現在的選擇,她心中估計是懂得。是要地位還是要男人,韓墨羽給她擺的很清楚。
“我……我……”唐黛鳶想了很久很久,才顫顫的問了句:“可以嗎?”
這麼一句話出來,我就知道有門兒。韓墨羽也沒說行不行,飯後直接找了媒婆說親去了。
一起出門之後,我埋怨韓墨羽:“女人三年多大的變化啊……你爲什麼不當初就把她送走,這又拖了三年多?”

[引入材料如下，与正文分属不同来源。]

-- pv_equiv track=rewrite | github.com/researchstudio-sat/wonpreprocessing | python-processing/src/main/python/mail_utils.py | mail_preprocessor
-- ===== SOURCE A (Python) =====
-- def mail_preprocessor(doc):
--     """Return only the Subject and Content parts from the mail."""
--     accept = False
--     accepted_lines = []
--     for line in doc.splitlines():
--         l = line.lower()
--         if l.startswith('subject'):
--             accept = True
--             line = line.lstrip('subject')
--         elif l.startswith('content'):
--             accept = True
--             line = line.lstrip('content')
--         if accept:
--             accepted_lines.append(line.strip())
--     return '\n'.join(accepted_lines)
-- ===== SOURCE B (Python) =====
-- def _clean(line):
--     l = line.lower()
--     if l.startswith('subject'):
--         return line.lstrip('subject').strip()
--     if l.startswith('content'):
--         return line.lstrip('content').strip()
--     return line.strip()
--
--
-- def mail_preprocessor(doc):
--     """Return only the Subject and Content parts from the mail."""
--     lines = doc.splitlines()
--     start = next((i for i, l in enumerate(lines)
--                   if l.lower().startswith(('subject', 'content'))), None)
--     if start is None:
--         return ''
--     return '\n'.join(_clean(l) for l in lines[start:])
-- ===== Notes on version B (the rewrite author's own statement) =====
-- stated objective: simpler
-- what changed: Replaces the latched accept-flag fold with a two-phase decomposition: locate the first subject/content line once, then map a stateless per-line cleaner over the suffix and join.
import Mathlib
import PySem

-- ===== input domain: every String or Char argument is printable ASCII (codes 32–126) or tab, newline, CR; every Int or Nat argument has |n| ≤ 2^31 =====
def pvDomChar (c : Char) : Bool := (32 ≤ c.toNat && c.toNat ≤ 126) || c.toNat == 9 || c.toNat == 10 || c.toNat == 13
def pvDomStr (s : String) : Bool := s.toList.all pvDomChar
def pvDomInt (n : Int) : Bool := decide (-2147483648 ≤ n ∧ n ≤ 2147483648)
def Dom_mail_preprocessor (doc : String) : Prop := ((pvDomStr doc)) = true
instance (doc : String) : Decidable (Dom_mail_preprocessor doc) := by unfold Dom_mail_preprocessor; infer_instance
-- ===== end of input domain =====

-- B is a simpler decomposition: locate the first subject/content line once, then map a
-- stateless cleaner over the suffix; no latched accept flag. Return values proved equal.

-- ===== PORT A =====
-- line.lstrip(chars): PySem has no lstrip-with-chars primitive; ported by hand as
-- dropWhile (membership in the char set), which is exactly Python's str.lstrip(chars).
def pvLstripSet (chars : List Char) (s : List Char) : List Char :=
  s.dropWhile (fun c => c ∈ chars)

-- one iteration of A's loop over (accept, accepted_lines)
def pvStepA (st : Bool × List (List Char)) (line : List Char) : Bool × List (List Char) :=
  let l := PySem.Chars.lower line
  let (accept, line') :=
    if PySem.Chars.startswith l "subject".toList then
      (true, pvLstripSet "subject".toList line)
    else if PySem.Chars.startswith l "content".toList then
      (true, pvLstripSet "content".toList line)
    else (st.1, line)
  if accept then (accept, st.2 ++ [PySem.Chars.strip line']) else (accept, st.2)

def mail_preprocessor (doc : String) : String :=
  let r := (PySem.Chars.splitlines doc.toList).foldl pvStepA (false, [])
  String.mk (PySem.Chars.join ['\n'] r.2)

-- ===== PORT B =====
def pvIsHeader (line : List Char) : Bool :=
  let l := PySem.Chars.lower line
  PySem.Chars.startswith l "subject".toList || PySem.Chars.startswith l "content".toList

def pvClean (line : List Char) : List Char :=
  let l := PySem.Chars.lower line
  if PySem.Chars.startswith l "subject".toList then
    PySem.Chars.strip (pvLstripSet "subject".toList line)
  else if PySem.Chars.startswith l "content".toList then
    PySem.Chars.strip (pvLstripSet "content".toList line)
  else PySem.Chars.strip line

def mail_preprocessor_alt (doc : String) : String :=
  let lines := PySem.Chars.splitlines doc.toList
  match lines.findIdx? pvIsHeader with
  | none => ""
  | some start => String.mk (PySem.Chars.join ['\n'] ((lines.drop start).map pvClean))

-- ===== PRECONDITION & SPEC =====
def Spec_mail_preprocessor (doc : String) (out : String) : Prop := out = mail_preprocessor_alt doc
instance (doc : String) (out : String) : Decidable (Spec_mail_preprocessor doc out) := by unfold Spec_mail_preprocessor; infer_instance

-- ===== CLAIM (what is proved, stated in full; the proofs are below) =====
def Claim_equal_mail_preprocessor : Prop := ∀ (doc : String), Dom_mail_preprocessor doc → Spec_mail_preprocessor doc (mail_preprocessor doc)

-- ===== LEMMAS AND PROOFS =====

-- one step of A's loop with accept already latched appends pvClean of the line
theorem pv_step_true (acc : List (List Char)) (l : List Char) :
    pvStepA (true, acc) l = (true, acc ++ [pvClean l]) := by
  simp only [pvStepA, pvClean]
  split_ifs <;> simp_all

-- once accept has latched, A appends pvClean of every remaining line
theorem pv_foldl_true (lines : List (List Char)) (acc : List (List Char)) :
    lines.foldl pvStepA (true, acc) = (true, acc ++ lines.map pvClean) := by
  induction lines generalizing acc with
  | nil => simp
  | cons l ls ih => simp [List.foldl_cons, pv_step_true, ih]

-- before accept latches, A skips lines until the first header line
theorem pv_foldl_false (lines : List (List Char)) :
    lines.foldl pvStepA (false, []) =
      match lines.findIdx? pvIsHeader with
      | none => (false, [])
      | some i => (true, (lines.drop i).map pvClean) := by
  induction lines with
  | nil => simp
  | cons l ls ih =>
    by_cases h : pvIsHeader l = true
    · have hstep : pvStepA (false, []) l = (true, [pvClean l]) := by
        simp only [pvIsHeader, Bool.or_eq_true] at h
        simp only [pvStepA, pvClean]
        split_ifs <;> simp_all
      simp [List.foldl_cons, hstep, pv_foldl_true, List.findIdx?_cons, h]
    · have hb := h
      simp only [pvIsHeader, Bool.or_eq_true, not_or] at hb
      have hstep : pvStepA (false, []) l = (false, []) := by
        simp only [pvStepA]
        split_ifs <;> simp_all
      rw [List.foldl_cons, hstep, ih, List.findIdx?_cons, if_neg (by simp [h])]
      cases hf : ls.findIdx? pvIsHeader <;> simp

-- ===== VERDICT (by name: the statement is the Claim_ definition above) =====
theorem mail_preprocessor_spec : Claim_equal_mail_preprocessor := by
  intro doc _
  unfold Spec_mail_preprocessor mail_preprocessor mail_preprocessor_alt
  rw [pv_foldl_false]
  cases hf : (PySem.Chars.splitlines doc.toList).findIdx? pvIsHeader <;>
    simp [hf] <;> rfl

韓墨羽略思考了一下回答:“三年前我倒是有意物色,只不過那會兒孔令行正被家裡逼得與董侍郎次女大婚,總不能人家剛大婚我送女人過去吧?如今這二人都不算是頭婚,黛鳶過去了,名正言順的就能混個正妻的名頭。至於其他的女人,該去哪就去哪,一個也不留。”
他這麼說我就懂了,機緣這種事,從來都得靠時間來熬。
不過有個人可熬不住了……
我剛想和他說說韓芪良最近的情況,卻突然被打斷。
“對了,昨晚有人掉進王府的蓮花池裡,救她的時候,侍衛在裡面挖出一面鏡子來,正是咱們當初丟的那個。”
話被堵回去的我吃驚不小:“裡面有唐萌的那個?荷花池?那她不是遊了三年的水???”